By ARNIE STAPLETON
The Associated Press
COLORADO SPRINGS, Colo. — This was a respite for the Los Angeles Rams but certainly no vacation.
The team kept its plans to train at the Air Force Academy and stay at the posh Broadmoor Hotel in the Rocky Mountain foothills even after the NFL moved their Monday night showdown with the Kansas City Chiefs to the Los Angeles Coliseum because of a frayed football field at Mexico City’s Azteca Stadium.
The primary benefit shifted from altitude acclimation to getting away from the wildfires back home and doing some midseason team bonding.
“It’s been a little bit wild for sure, but with that being said, there’s a lot more people dealing with a lot worse than what we’re dealing with right now,” quarterback Jared Goff said. “We’re the lucky ones and we’re having a good time out here in Colorado.”
The deadly wildfires that are surrounding the Rams’ training complex back home affected some players and coaches directly and some indirectly.
“I personally wasn’t affected, but I look at my teammates as family,” Ndamukong Suh said. “So, we all have to deal with it in some form or fashion.”
The trip to Colorado also allowed the Rams (9-1) to do some midseason bonding, something tight end Rob Gronkowski said helped the Patriots refocus down the stretch last season after they spent a week at the academy ahead of their game against the Raiders in Mexico City.
Rams coach Sean McVay said he reached out to Patriots coach Bill Belichick for some tips about how they handled the week away in the Rocky Mountains.
“Anybody like a Bill Belichick, if they’re able to give you a perspective, it’d be silly not to listen and try to apply it,” McVay said.
The Rams will fly home today after what was actually a business trip.
“The Broadmoor’s great. I haven’t played any golf,” defensive coordinator Wade Phillips said. “I’ve got a lot of friends here, but I haven’t really seen anybody because we’ve been working. It’s a work trip … we’re getting ready to play a game.”

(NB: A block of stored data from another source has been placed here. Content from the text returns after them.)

theorem blocks_sorted : ∀ xs : List String,
    PySem.List.sorted xs order_key = blocks xs := by
  intro xs
  induction xs using List.reverseRecOn with
  | nil =>
    rw [PySem.List.sorted_eq_foldl_insertBy]
    simp [blocks, catBlk, blk]
  | append_singleton xs x ih =>
    rw [PySem.List.sorted_eq_foldl_insertBy] at ih ⊢
    rw [List.foldl_append, List.foldl_cons, List.foldl_nil, ih]
    have hb := order_key_bounds x
    rcases (by omega : order_key x = 0 ∨ order_key x = 1 ∨ order_key x = 2 ∨ order_key x = 3 ∨
        order_key x = 4 ∨ order_key x = 5 ∨ order_key x = 6) with h|h|h|h|h|h|h
    · have e : blocks xs = catBlk xs [0] ++ catBlk xs [1, 2, 3, 4, 5, 6] := by
        rw [blocks, show ([0, 1, 2, 3, 4, 5, 6] : List Int) = [0] ++ [1, 2, 3, 4, 5, 6] from rfl,
          catBlk_append]
      rw [e, insert_mid x _ _
          (fun a ha => by have := mem_catBlk ha; simp at this; omega)
          (fun b hb => by have := mem_catBlk hb; simp at this; omega)]
      simp [blocks, catBlk, blk_snoc, h]
    · have e : blocks xs = catBlk xs [0, 1] ++ catBlk xs [2, 3, 4, 5, 6] := by
        rw [blocks, show ([0, 1, 2, 3, 4, 5, 6] : List Int) = [0, 1] ++ [2, 3, 4, 5, 6] from rfl,
          catBlk_append]
      rw [e, insert_mid x _ _
          (fun a ha => by have := mem_catBlk ha; simp at this; omega)
          (fun b hb => by have := mem_catBlk hb; simp at this; omega)]
      simp [blocks, catBlk, blk_snoc, h]
    · have e : blocks xs = catBlk xs [0, 1, 2] ++ catBlk xs [3, 4, 5, 6] := by
        rw [blocks, show ([0, 1, 2, 3, 4, 5, 6] : List Int) = [0, 1, 2] ++ [3, 4, 5, 6] from rfl,
          catBlk_append]
      rw [e, insert_mid x _ _
          (fun a ha => by have := mem_catBlk ha; simp at this; omega)
          (fun b hb => by have := mem_catBlk hb; simp at this; omega)]
      simp [blocks, catBlk, blk_snoc, h]
    · have e : blocks xs = catBlk xs [0, 1, 2, 3] ++ catBlk xs [4, 5, 6] := by
        rw [blocks, show ([0, 1, 2, 3, 4, 5, 6] : List Int) = [0, 1, 2, 3] ++ [4, 5, 6] from rfl,
          catBlk_append]
      rw [e, insert_mid x _ _
          (fun a ha => by have := mem_catBlk ha; simp at this; omega)
          (fun b hb => by have := mem_catBlk hb; simp at this; omega)]
      simp [blocks, catBlk, blk_snoc, h]
    · have e : blocks xs = catBlk xs [0, 1, 2, 3, 4] ++ catBlk xs [5, 6] := by
        rw [blocks, show ([0, 1, 2, 3, 4, 5, 6] : List Int) = [0, 1, 2, 3, 4] ++ [5, 6] from rfl,
          catBlk_append]
      rw [e, insert_mid x _ _
          (fun a ha => by have := mem_catBlk ha; simp at this; omega)
          (fun b hb => by have := mem_catBlk hb; simp at this; omega)]
      simp [blocks, catBlk, blk_snoc, h]
    · have e : blocks xs = catBlk xs [0, 1, 2, 3, 4, 5] ++ catBlk xs [6] := by
        rw [blocks, show ([0, 1, 2, 3, 4, 5, 6] : List Int) = [0, 1, 2, 3, 4, 5] ++ [6] from rfl,
          catBlk_append]
      rw [e, insert_mid x _ _
          (fun a ha => by have := mem_catBlk ha; simp at this; omega)
          (fun b hb => by have := mem_catBlk hb; simp at this; omega)]
      simp [blocks, catBlk, blk_snoc, h]
    · have e : blocks xs = catBlk xs [0, 1, 2, 3, 4, 5, 6] ++ catBlk xs [] := by
        simp [blocks, catBlk]
      rw [e, insert_mid x _ _
          (fun a ha => by have := mem_catBlk ha; simp at this; omega)
          (fun b hb => by have := mem_catBlk hb; simp at this)]
      simp [blocks, catBlk, blk_snoc, h]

McVay said training in Colorado won’t be a waste even though the game now will be played at sea level.
“With all the things going on right now, I think there’s some guys that, at the time, wouldn’t have been able to get back into their houses,” McVay said. “There’s a lot of things that we were doing here. One of them was, obviously, to get ready for playing in the elevation and different things like that. It does still serve you well to train in these environments.

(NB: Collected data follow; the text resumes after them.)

-- pv_equiv track=rewrite | github.com/pinkysworld/CKU-Sim | cku_sim/analysis/file_level_case_control.py | normalise_github_slug
-- ===== SOURCE A (Python) =====
-- def normalise_github_slug(git_url: str) -> str | None:
--     """Extract an owner/repo slug from a GitHub remote URL."""
--     url = git_url.strip()
--     for prefix in ("https://github.com/", "http://github.com/", "git@github.com:"):
--         if url.startswith(prefix):
--             slug = url[len(prefix):]
--             if slug.endswith(".git"):
--                 slug = slug[:-4]
--             return slug.strip("/")
--     return None
-- ===== SOURCE B (Python) =====
-- def normalise_github_slug(git_url: str) -> str | None:
--     """Extract an owner/repo slug from a GitHub remote URL.
--
--     Instead of looping over three full prefixes, locate the single first
--     occurrence of "github.com" with str.partition and validate what
--     surrounds it (scheme on the left, separator on the right)."""
--     url = git_url.strip()
--     head, found, tail = url.partition("github.com")
--     if not found:
--         return None
--     if head in ("https://", "http://") and tail.startswith("/"):
--         slug = tail[1:]
--     elif head == "git@" and tail.startswith(":"):
--         slug = tail[1:]
--     else:
--         return None
--     if slug.endswith(".git"):
--         slug = slug[:-4]
--     return slug.strip("/")
-- ===== Notes on version B (the rewrite author's own statement) =====
-- stated objective: alternative
-- what changed: Replaces the loop testing three full URL prefixes by a single str.partition of the URL at the first occurrence of the host name, then validates the surrounding scheme (left part) and separator (first char of the right part).
import Mathlib
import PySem

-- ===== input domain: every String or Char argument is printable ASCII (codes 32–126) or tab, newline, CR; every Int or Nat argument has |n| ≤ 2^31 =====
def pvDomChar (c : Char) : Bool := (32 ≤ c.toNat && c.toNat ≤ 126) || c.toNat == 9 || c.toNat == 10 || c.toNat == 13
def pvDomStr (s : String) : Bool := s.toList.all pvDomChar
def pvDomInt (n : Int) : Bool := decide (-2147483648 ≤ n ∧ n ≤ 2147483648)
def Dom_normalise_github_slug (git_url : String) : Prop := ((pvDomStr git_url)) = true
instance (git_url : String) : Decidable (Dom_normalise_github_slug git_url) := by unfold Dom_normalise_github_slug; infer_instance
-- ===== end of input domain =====

-- B replaces A's loop over three full prefixes by one substring search (str.partition on
-- "github.com") followed by validation of the surrounding scheme/separator (objective: idiomatic).

-- ===== PORT A =====
-- the 'for prefix in (...)' loop, recursion over the tuple of prefixes
def pvLoopA (url : String) : List String → Option String
  | [] => none
  | p :: ps =>
    if PySem.Str.startswith url p then
      let slug := PySem.Str.slice url (some (PySem.Str.len p)) none
      let slug := if PySem.Str.endswith slug ".git" then PySem.Str.slice slug none (some (-4)) else slug
      some (PySem.Str.stripChars slug "/")
    else pvLoopA url ps

def normalise_github_slug (git_url : String) : Option String :=
  let url := PySem.Str.strip git_url
  pvLoopA url ["https://github.com/", "http://github.com/", "git@github.com:"]

-- ===== PORT B =====
-- helpers for the port of Source B (same steps, factored: classify what surrounds the match,
-- then the shared '.git'/'/' tail handling)
def pvSlugTail (u : String) (i : Int) : Option String :=
  let head := PySem.Str.slice u none (some i)
  let tail := PySem.Str.slice u (some (i + 10)) none
  if (head = "https://" ∨ head = "http://") ∧ PySem.Str.startswith tail "/" = true then
    some (PySem.Str.slice tail (some 1) none)
  else if head = "git@" ∧ PySem.Str.startswith tail ":" = true then
    some (PySem.Str.slice tail (some 1) none)
  else none

def pvFinish (slug : String) : String :=
  PySem.Str.stripChars (if PySem.Str.endswith slug ".git" then PySem.Str.slice slug none (some (-4)) else slug) "/"

def pvPartB (u : String) (i : Int) : Option String :=
  if i = -1 then none
  else
    match pvSlugTail u i with
    | none => none
    | some slug => some (pvFinish slug)

def normalise_github_slug_alt (git_url : String) : Option String :=
  let url := PySem.Str.strip git_url
  -- url.partition("github.com") ported by hand, exact: partition splits at the FIRST
  -- occurrence, i.e. at str.find ('found' ↔ find ≠ -1; len("github.com") = 10)
  pvPartB url (PySem.Str.find url "github.com")

-- ===== PRECONDITION & SPEC =====
def Spec_normalise_github_slug (git_url : String) (out : Option String) : Prop := out = normalise_github_slug_alt git_url
instance (git_url : String) (out : Option String) : Decidable (Spec_normalise_github_slug git_url out) := by unfold Spec_normalise_github_slug; infer_instance

-- ===== CLAIM (what is proved, stated in full; the proofs are below) =====
def Claim_equal_normalise_github_slug : Prop := ∀ (git_url : String), Dom_normalise_github_slug git_url → Spec_normalise_github_slug git_url (normalise_github_slug git_url)


-- ===== LEMMAS AND PROOFS =====

-- first-occurrence characterisation: if sub occurs at offset o of p (and nowhere earlier
-- inside p), then find locates it at o in p ++ r, whatever r is
theorem pv_find_at (sub p r : List Char) (o : Nat)
    (hlen : o + sub.length ≤ p.length)
    (hocc : (p.drop o).take sub.length = sub)
    (hmin : ∀ j, j < o → (p.drop j).take sub.length ≠ sub) :
    PySem.Chars.find (p ++ r) sub = (o : Int) := by
  have hdrop : ∀ j : Nat, j ≤ p.length → (p ++ r).drop j = p.drop j ++ r :=
    fun j hj => List.drop_append_of_le_length hj
  have hpre : sub <+: (p ++ r).drop o := by
    rw [hdrop o (by omega)]
    exact (hocc ▸ List.take_prefix sub.length (p.drop o)).trans (List.prefix_append _ _)
  have hnot : ∀ j, j < o → ¬ sub <+: (p ++ r).drop j := by
    intro j hj hcon
    rw [hdrop j (by omega)] at hcon
    have hle : sub.length ≤ (p.drop j).length := by
      simp only [List.length_drop]; omega
    have h := List.prefix_iff_eq_take.mp hcon
    rw [List.take_append_of_le_length hle] at h
    exact hmin j hj h.symm
  have hinfix : sub <:+: (p ++ r) :=
    hpre.isInfix.trans (List.drop_suffix o (p ++ r)).isInfix
  have h0 : 0 ≤ PySem.Chars.find (p ++ r) sub := (PySem.Chars.find_nonneg_iff _ _).mpr hinfix
  obtain ⟨hfp, hfmin⟩ := PySem.Chars.find_spec h0
  have ht : (PySem.Chars.find (p ++ r) sub).toNat = o := by
    rcases lt_trichotomy (PySem.Chars.find (p ++ r) sub).toNat o with h | h | h
    · exact absurd hfp (hnot _ h)
    · exact h
    · exact absurd hpre (hfmin o h)
  omega

-- if l carries hd at the front, sub right after it and sep right after that, then
-- hd ++ sub ++ sep is a prefix of l
theorem pv_recompose (l hd sub sep p : List Char) (o : Nat)
    (hhd : l.take o = hd) (hsub : sub <+: l.drop o)
    (hsep : sep <+: l.drop (o + sub.length))
    (hp : hd ++ (sub ++ sep) = p) : p <+: l := by
  obtain ⟨t, ht⟩ := hsub
  have htt : t = l.drop (o + sub.length) := by
    have h := congrArg (List.drop sub.length) ht
    rw [List.drop_left, List.drop_drop] at h
    rw [h, Nat.add_comm]
  obtain ⟨rest, hrest⟩ := hsep
  refine ⟨rest, ?_⟩
  calc p ++ rest = l.take o ++ (sub ++ (sep ++ rest)) := by rw [← hp, ← hhd]; simp [List.append_assoc]
    _ = l.take o ++ l.drop o := by rw [hrest, ← htt, ht]
    _ = l := List.take_append_drop o l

“So, it’ll help us out. Then really, we looked at it as another chance to kind of get away before the bye week, continue to connect as a team where there’s not any real distractions.”

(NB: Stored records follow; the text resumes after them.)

-- pv_equiv track=rewrite | github.com/mike10004/adventofcode2017 | advent04/count_valid_passphrases.py | to_multiset
-- ===== SOURCE A (Python) =====
-- def to_multiset(token):
--     """ Creates a multiset from a string. A multiset is a set of tuples (c, n) where c is a character and n is a count of that character in the string."""
--     counts = {}
--     for ch in token:
--         try:
--             count = counts[ch]
--         except KeyError:
--             count = 0
--         counts[ch] = count + 1
--     multiset = set()
--     for ch in counts:
--         multiset.add((ch, counts[ch]))
--     return frozenset(multiset)
-- ===== SOURCE B (Python) =====
-- def to_multiset(token):
--     """Sort the characters, then scan the sorted list grouping runs of equal
--     characters; each run yields one (char, run_length) pair."""
--     chars = sorted(token)
--     pairs = []
--     while chars:
--         ch = chars[0]
--         run = 1
--         while run < len(chars) and chars[run] == ch:
--             run += 1
--         pairs.append((ch, run))
--         chars = chars[run:]
--     return frozenset(pairs)
-- ===== Notes on version B (the rewrite author's own statement) =====
-- stated objective: alternative
-- what changed: Replaces A's hash-dict character tally plus set-building second pass with a comparison sort of the characters followed by a single run-grouping scan of the sorted list.
import Mathlib
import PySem

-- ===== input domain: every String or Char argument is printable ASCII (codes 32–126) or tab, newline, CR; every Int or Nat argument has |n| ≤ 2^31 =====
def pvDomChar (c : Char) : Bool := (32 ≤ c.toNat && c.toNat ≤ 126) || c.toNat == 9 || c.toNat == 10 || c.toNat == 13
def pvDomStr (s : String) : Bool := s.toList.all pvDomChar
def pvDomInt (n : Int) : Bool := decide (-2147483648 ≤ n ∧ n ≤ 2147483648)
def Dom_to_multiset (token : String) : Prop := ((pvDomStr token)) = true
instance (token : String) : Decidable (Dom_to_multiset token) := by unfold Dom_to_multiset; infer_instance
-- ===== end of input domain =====

-- B replaces A's hash-dict tally plus second set-building pass by sorting the characters and
-- grouping runs of equal characters in one scan; objective: alternative (not faster).
-- Python's frozenset has no specified iteration order, so both ports represent the returned
-- frozenset canonically as its pair list sorted by the (distinct) first component.

-- ===== PORT A =====
def to_multiset (token : String) : List (String × Int) :=
  -- 'count = counts[ch]' with 'except KeyError: count = 0' is exactly getD … 0
  let counts : PySem.Dict String Int :=
    token.toList.foldl (fun d c => d.insert c.toString (d.getD c.toString 0 + 1)) PySem.Dict.empty
  -- 'for ch in counts: multiset.add((ch, counts[ch]))'; ch is a key of counts, so counts[ch] = getD ch 0
  let multiset : PySem.Set (String × Int) :=
    counts.keys.foldl (fun s ch => PySem.Set.add s (ch, counts.getD ch 0)) PySem.Set.empty
  PySem.List.sorted multiset (fun p => p.1) false

-- ===== PORT B =====
-- the outer while loop of Source B: take the run of the first character, emit (ch, run), continue after it
def runsB (chars : List Char) : List (String × Int) :=
  match chars with
  | [] => []
  | c :: rest =>
    (c.toString, (1 + (rest.takeWhile (fun x => x == c)).length : Int))
      :: runsB (rest.dropWhile (fun x => x == c))
termination_by chars.length
decreasing_by
  simpa using Nat.lt_succ_of_le (List.Sublist.length_le (List.dropWhile_sublist _))

def to_multiset_alt (token : String) : List (String × Int) :=
  let pairs := runsB (PySem.List.sorted token.toList (fun c => c) false)
  PySem.List.sorted (PySem.Set.ofList pairs) (fun p => p.1) false

-- ===== PRECONDITION & SPEC =====
def Spec_to_multiset (token : String) (out : List (String × Int)) : Prop := out = to_multiset_alt token
instance (token : String) (out : List (String × Int)) : Decidable (Spec_to_multiset token out) := by unfold Spec_to_multiset; infer_instance

-- ===== CLAIM (what is proved, stated in full; the proofs are below) =====
def Claim_equal_to_multiset : Prop := ∀ (token : String), Dom_to_multiset token → Spec_to_multiset token (to_multiset token)

-- ===== LEMMAS AND PROOFS =====

lemma foldl_add_absorb {α : Type} [BEq α] [LawfulBEq α] (t : List α) (s : PySem.Set α)
    (hx : ∀ x ∈ t, x ∈ s) : t.foldl PySem.Set.add s = s := by
  induction t with
  | nil => rfl
  | cons x t ih =>
    have h1 : PySem.Set.add s x = s := by
      simp [PySem.Set.add, PySem.Set.contains, hx x (by simp)]
    simp only [List.foldl_cons, h1]
    exact ih (fun y hy => hx y (by simp [hy]))

lemma foldl_add_cons {α : Type} [BEq α] [LawfulBEq α] (xs : List α) (c : α) (s : PySem.Set α)
    (hc : c ∉ xs) : xs.foldl PySem.Set.add (c :: s) = c :: xs.foldl PySem.Set.add s := by
  induction xs generalizing s with
  | nil => rfl
  | cons x xs ih =>
    have hxc : x ≠ c := fun h => hc (by simp [h])
    have hc' : c ∉ xs := fun h => hc (by simp [h])
    have h1 : PySem.Set.add (c :: s) x =
        if s.contains x then c :: s else c :: (s ++ [x]) := by
      simp [PySem.Set.add, PySem.Set.contains, hxc]
    simp only [List.foldl_cons]
    by_cases h : PySem.Set.contains s x = true
    · rw [h1, if_pos h, show PySem.Set.add s x = s from by unfold PySem.Set.add; rw [if_pos h]]
      exact ih _ hc'
    · rw [h1, if_neg h, show PySem.Set.add s x = s ++ [x] from by unfold PySem.Set.add; rw [if_neg h]]
      exact ih _ hc'

lemma foldl_add_sublist {α : Type} [BEq α] (xs : List α) (s : PySem.Set α) :
    ∃ t, xs.foldl PySem.Set.add s = s ++ t ∧ t.Sublist xs := by
  induction xs generalizing s with
  | nil => exact ⟨[], by simp, List.Sublist.refl _⟩
  | cons x xs ih =>
    simp only [List.foldl_cons]
    by_cases h : PySem.Set.contains s x = true
    · rw [show PySem.Set.add s x = s from by unfold PySem.Set.add; rw [if_pos h]]
      obtain ⟨t, ht, hs⟩ := ih s
      exact ⟨t, ht, hs.cons _⟩
    · rw [show PySem.Set.add s x = s ++ [x] from by unfold PySem.Set.add; rw [if_neg h]]
      obtain ⟨t, ht, hs⟩ := ih (s ++ [x])
      exact ⟨x :: t, by simp [ht], hs.cons₂ _⟩

lemma ofList_sublist {α : Type} [BEq α] (xs : List α) :
    (PySem.Set.ofList xs).Sublist xs := by
  obtain ⟨t, ht, hs⟩ := foldl_add_sublist xs []
  simpa [PySem.Set.ofList_eq_foldl, ht] using hs

lemma ofList_map {α β : Type} [BEq α] [LawfulBEq α] [BEq β] [LawfulBEq β]
    (f : α → β) (hf : Function.Injective f) (xs : List α) :
    PySem.Set.ofList (xs.map f) = (PySem.Set.ofList xs).map f := by
  have key : ∀ (s : PySem.Set α),
      (xs.map f).foldl PySem.Set.add (s.map f) = (xs.foldl PySem.Set.add s).map f := by
    induction xs with
    | nil => intro s; rfl
    | cons x xs ih =>
      intro s
      have hadd : PySem.Set.add (s.map f) (f x) = (PySem.Set.add s x).map f := by
        by_cases h : x ∈ s
        · simp only [PySem.Set.add, PySem.Set.contains]
          rw [if_pos, if_pos] <;> simp [h]
          exact ⟨x, h, rfl⟩
        · simp only [PySem.Set.add, PySem.Set.contains]
          rw [if_neg, if_neg] <;> simp [h]
          exact fun y hy hxy => h ((hf hxy) ▸ hy)
      simpa [hadd] using ih (PySem.Set.add s x)
  simpa using key []

lemma charToStr_lt {a b : Char} (h : a < b) : a.toString < b.toString := by
  simp only [String.lt_iff_toList_lt, Char.toString, String.toList_singleton]
  exact List.Lex.rel h

lemma charToStr_inj : Function.Injective Char.toString := by
  intro a b h
  have := congrArg String.toList h
  simpa [Char.toString] using this

lemma runsB_eq (l : List Char) :
    l.Pairwise (· ≤ ·) →
    runsB l = (PySem.Set.ofList l).map (fun c => (c.toString, (l.count c : Int))) := by
  induction l using runsB.induct with
  | case1 => intro _; simp [runsB]
  | case2 c rest ih =>
    intro h
    obtain ⟨hle, hpr⟩ := List.pairwise_cons.mp h
    have hrest : rest.takeWhile (fun x => x == c) ++ rest.dropWhile (fun x => x == c) = rest :=
      List.takeWhile_append_dropWhile
    have hct : ∀ x ∈ rest.takeWhile (fun x => x == c), x = c := by
      intro x hx
      simpa using List.mem_takeWhile_imp hx
    have hpd : (rest.dropWhile (fun x => x == c)).Pairwise (· ≤ ·) :=
      hpr.sublist (List.dropWhile_sublist _)
    have hcd : ∀ x ∈ rest.dropWhile (fun x => x == c), c < x := by
      cases hdrop : rest.dropWhile (fun x => x == c) with
      | nil => intro x hx; simp at hx
      | cons e d' =>
        intro x hx
        have h1 := List.head?_dropWhile_not (fun x => x == c) rest
        rw [hdrop] at h1
        simp only [List.head?_cons] at h1
        have hpd' := hpd; rw [hdrop] at hpd'
        have hce : c < e := by
          have hmem : e ∈ rest := by rw [← hrest, hdrop]; simp
          rcases lt_or_eq_of_le (hle e hmem) with h2 | h2
          · exact h2
          · rw [← h2] at h1; simp at h1
        rcases List.mem_cons.mp hx with rfl | hx'
        · exact hce
        · exact lt_of_lt_of_le hce ((List.pairwise_cons.mp hpd').1 x hx')
    have hnotmem : c ∉ rest.dropWhile (fun x => x == c) := fun hm => lt_irrefl c (hcd c hm)
    have hof : PySem.Set.ofList (c :: rest) =
        c :: PySem.Set.ofList (rest.dropWhile (fun x => x == c)) := by
      conv_lhs => rw [PySem.Set.ofList_eq_foldl, ← hrest]
      simp only [List.foldl_cons, List.foldl_append]
      rw [show PySem.Set.add [] c = [c] from rfl,
          foldl_add_absorb _ [c] (fun x hx => by simp [hct x hx]),
          show ([c] : PySem.Set Char) = c :: ([] : PySem.Set Char) from rfl,
          foldl_add_cons _ _ _ hnotmem, ← PySem.Set.ofList_eq_foldl]
    have hcount : (List.count c (c :: rest) : Int)
        = 1 + ((rest.takeWhile (fun x => x == c)).length : Int) := by
      have h1 : List.count c (rest.takeWhile (fun x => x == c))
          = (rest.takeWhile (fun x => x == c)).length :=
        List.count_eq_length.mpr (fun b hb => (hct b hb).symm)
      have h2 : List.count c (rest.dropWhile (fun x => x == c)) = 0 :=
        List.count_eq_zero.mpr hnotmem
      have h3 : List.count c rest = (rest.takeWhile (fun x => x == c)).length := by
        conv_lhs => rw [← hrest]
        rw [List.count_append, h1, h2]
        omega
      rw [List.count_cons, h3]
      push_cast
      simp
      ring
    rw [runsB, hof, List.map_cons]
    congr 1
    · exact congrArg _ hcount.symm
    · rw [ih hpd]
      apply List.map_congr_left
      intro x hx
      have hxd : x ∈ rest.dropWhile (fun y => y == c) := (PySem.Set.mem_ofList _ _).mp hx
      have hxc : x ≠ c := fun h0 => lt_irrefl c (h0 ▸ hcd x hxd)
      have hxt : List.count x (rest.takeWhile (fun y => y == c)) = 0 :=
        List.count_eq_zero.mpr (fun hm => hxc (hct x hm))
      have hcx : (c == x) = false := by simp [Ne.symm hxc]
      have : List.count x (c :: rest) = List.count x (rest.dropWhile (fun y => y == c)) := by
        conv_lhs => rw [← hrest]
        rw [List.count_cons, List.count_append, hxt, hcx]
        simp
      rw [this]

lemma main_eq (token : String) : to_multiset token = to_multiset_alt token := by
  have hstrinj : Function.Injective Char.toString := charToStr_inj
  -- canonical list L
  have hDlt := PySem.List.sorted_ofList_pairwise_lt (token.toList)
  have hLpair : (((PySem.List.sorted (PySem.Set.ofList token.toList) (fun c => c) false)).map
      (fun c => (c.toString, (token.toList.count c : Int)))).Pairwise
      (fun a b => a.1 < b.1) := by
    rw [List.pairwise_map]
    exact hDlt.imp (fun h => charToStr_lt h)
  -- ===== A side =====
  have hcounter : token.toList.foldl
      (fun d c => d.insert c.toString (d.getD c.toString 0 + 1)) PySem.Dict.empty
      = PySem.Dict.counter (token.toList.map Char.toString) := by
    rw [← PySem.Dict.foldl_insert_getD_add_one_eq_counter, List.foldl_map]
  have hA : to_multiset token
      = PySem.List.sorted ((PySem.Set.ofList (token.toList.map Char.toString)).map
          (fun k => (k, ((token.toList.map Char.toString).count k : Int)))) (fun p => p.1) false := by
    unfold to_multiset
    simp only []
    congr 1
    rw [hcounter,
        ← PySem.Set.update_map_eq_foldl_add _ (fun ch => (ch, (PySem.Dict.counter (token.toList.map Char.toString)).getD ch 0)) PySem.Set.empty,
        PySem.Set.update_empty, PySem.Dict.keys_counter]
    rw [List.map_congr_left (fun k _ => by rw [PySem.Dict.getD_counter])]
    apply PySem.Set.ofList_eq_self_of_nodup
    exact (PySem.Set.nodup_ofList _).map (fun a b hab => (Prod.mk.injEq _ _ _ _).mp hab |>.1)
  -- A's sorted set equals L
  have hMperm : (((PySem.List.sorted (PySem.Set.ofList token.toList) (fun c => c) false)).map
        (fun c => (c.toString, (token.toList.count c : Int)))).Perm
      ((PySem.Set.ofList (token.toList.map Char.toString)).map
        (fun k => (k, ((token.toList.map Char.toString).count k : Int)))) := by
    have h1 : ((PySem.List.sorted (PySem.Set.ofList token.toList) (fun c => c) false)).map
        (fun c => (c.toString, (token.toList.count c : Int)))
        = (((PySem.List.sorted (PySem.Set.ofList token.toList) (fun c => c) false)).map Char.toString).map
          (fun k => (k, ((token.toList.map Char.toString).count k : Int))) := by
      rw [List.map_map]
      apply List.map_congr_left
      intro c _
      simp only [Function.comp]
      rw [List.count_map_of_injective _ _ hstrinj]
    rw [h1, ofList_map _ hstrinj]
    exact ((PySem.List.sorted_perm _ _ _).map Char.toString).map _
  have hAL : to_multiset token
      = ((PySem.List.sorted (PySem.Set.ofList token.toList) (fun c => c) false)).map
          (fun c => (c.toString, (token.toList.count c : Int))) := by
    rw [hA]
    exact PySem.List.sorted_eq_of_perm_of_pairwise_lt _ _ _ hMperm hLpair
  -- ===== B side =====
  have hsl : (PySem.List.sorted token.toList (fun c => c) false).Pairwise (· ≤ ·) :=
    PySem.List.sorted_pairwise token.toList (fun c => c)
  have hofl : PySem.List.sorted (PySem.Set.ofList token.toList) (fun c => c) false
      = PySem.Set.ofList (PySem.List.sorted token.toList (fun c => c) false) := by
    apply PySem.List.sorted_eq_of_perm_of_pairwise_lt
    · rw [List.perm_ext_iff_of_nodup (PySem.Set.nodup_ofList _) (PySem.Set.nodup_ofList _)]
      intro a
      rw [PySem.Set.mem_ofList, PySem.Set.mem_ofList, PySem.List.mem_sorted]
    · have hle := hsl.sublist (ofList_sublist (PySem.List.sorted token.toList (fun c => c) false))
      have hne : (PySem.Set.ofList (PySem.List.sorted token.toList (fun c => c) false)).Pairwise (· ≠ ·) :=
        PySem.Set.nodup_ofList _
      exact (hle.and hne).imp (fun h => lt_of_le_of_ne h.1 h.2)
  have hBL : runsB (PySem.List.sorted token.toList (fun c => c) false)
      = ((PySem.List.sorted (PySem.Set.ofList token.toList) (fun c => c) false)).map
          (fun c => (c.toString, (token.toList.count c : Int))) := by
    rw [runsB_eq _ hsl, hofl]
    apply List.map_congr_left
    intro c _
    rw [(PySem.List.sorted_perm token.toList (fun c => c) false).count_eq]
  have hB : to_multiset_alt token
      = ((PySem.List.sorted (PySem.Set.ofList token.toList) (fun c => c) false)).map
          (fun c => (c.toString, (token.toList.count c : Int))) := by
    unfold to_multiset_alt
    simp only []
    rw [hBL, PySem.Set.ofList_eq_self_of_nodup _
        (List.Pairwise.imp (fun h => fun he => absurd (congrArg Prod.fst he) (ne_of_lt h)) hLpair),
      PySem.List.sorted_eq_self_of_pairwise _ _ (hLpair.imp le_of_lt)]
  rw [hAL, hB]

-- ===== VERDICT (by name: the statement is the Claim_ definition above) =====
theorem to_multiset_spec : Claim_equal_to_multiset := by
  intro token _
  unfold Spec_to_multiset
  exact main_eq token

That bonding may be the ultimate benefit of their brief trip.
“If anything, the last week has really made you appreciate the perspective that this gives you,” McVay said. “What’s so special about football is the brotherhood that you share with the teammates, the coaches, the rapport and just the camaraderie. There’s nothing like it.
“To be able to go through some of these things, to also know that when you’re going through real life adversity outside of football, that you have a support system, you have people that care about you unconditionally — that’s what’s real.”
McVay said he took in the picturesque mountains, the fresh air and the amenities of the Broadmoor, but “I really haven’t had a chance to get out and explore. We’re in the midst of game planning and things like that, but I know our players have enjoyed it.
“They got a chance to go to the Nuggets-Rockets game the other night. I think it’s been a great getaway for the team to be together and kind of bond.”